Avocado on a tortilla touches spinach. Peanut butter touches shredded carrot. Hummus touches bell pepper. In 17 of these 29 wraps, a fat source makes direct contact with a raw vegetable — and that contact has published data behind it.
Crossover trials found that eating fat-soluble vitamins (beta-carotene, vitamin E, vitamin K) without fat in the same bite drops absorption to effectively zero. As little as 6 grams of added fat crosses the threshold where micelle formation begins and the body starts extracting what vegetables actually carry. Avocado, hummus, olive oil, peanut butter, cheese — each one shows up in this collection as the fat vehicle that unlocks the vegetable next to it.
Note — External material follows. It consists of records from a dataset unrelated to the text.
theorem nopop (n : Int) : ∀ (k : Nat) (counter t : Int) (stack seq : List Int) (res : List String),
    (n + 1 - counter).toNat = k →
    seq.getLast? = some t → t < counter → stack.head? ≠ some t →
    (U n seq counter stack res).2.2 = seq := by
  intro k
  induction k with
  | zero =>
    intro counter t stack seq res hk ht hlt hh
    rw [U]
    split
    · rfl
    · rename_i t' ht'; rw [ht] at ht'; injection ht' with ht'; subst ht'
      rw [if_neg hh, if_neg (by omega)]
  | succ k ih =>
    intro counter t stack seq res hk ht hlt hh
    rw [U]
    split
    · rfl
    · rename_i t' ht'; rw [ht] at ht'; injection ht' with ht'; subst ht'
      rw [if_neg hh]
      by_cases hcn : counter ≤ n
      · rw [if_pos hcn]
        exact ih (counter + 1) t (counter :: stack) seq (res ++ ["+"]) (by omega) ht (by omega)
          (by simp; omega)
      · rw [if_neg hcn]

-- `range(a, b, -1)` split at a midpoint
theorem pyRange_neg_one_append (a m b : Int) (h1 : b ≤ m) (h2 : m ≤ a) :
    PySem.List.pyRange a b (-1) =
      PySem.List.pyRange a m (-1) ++ PySem.List.pyRange m b (-1) := by
  rw [PySem.List.pyRange_neg_one_eq_reverse a b,
    PySem.List.pyRange_one_append (b + 1) (m + 1) (a + 1) (by omega) (by omega),
    List.reverse_append, PySem.List.pyRange_neg_one_eq_reverse a m,
    PySem.List.pyRange_neg_one_eq_reverse m b]

theorem mem_unpopped (M : Int) (pre : List Int) (x : Int) :
    x ∈ unpopped M pre → 0 < x ∧ x ≤ M ∧ x ∉ pre := by
  intro h
  have := List.mem_filter.mp h
  rcases this with ⟨h1, h2⟩
  rw [PySem.List.mem_pyRange_neg_one] at h1
  exact ⟨h1.1, h1.2, by simpa using h2⟩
The collection covers 195–763 kcal with 7–37g protein, with prep times from 5 to 25 minutes. Thirteen need zero heat — raw ingredients rolled and eaten. The cooked wraps hit median 20g protein; the no-cook wraps sit at 13g, splitting the collection into a meal tier and a snack tier that the macros drew on their own.
Fiber sits at median 7g per wrap, with six recipes clearing 10g. The legume-heavy wraps drive this: chickpeas, lentils, and black beans carry the fiber that 62 pooled trials linked to a modest, compounding satiety effect. And when hummus delivers the chickpea, the glycemic index drops from 36 to 15 — the tahini fat slows gastric emptying before the fiber even starts working.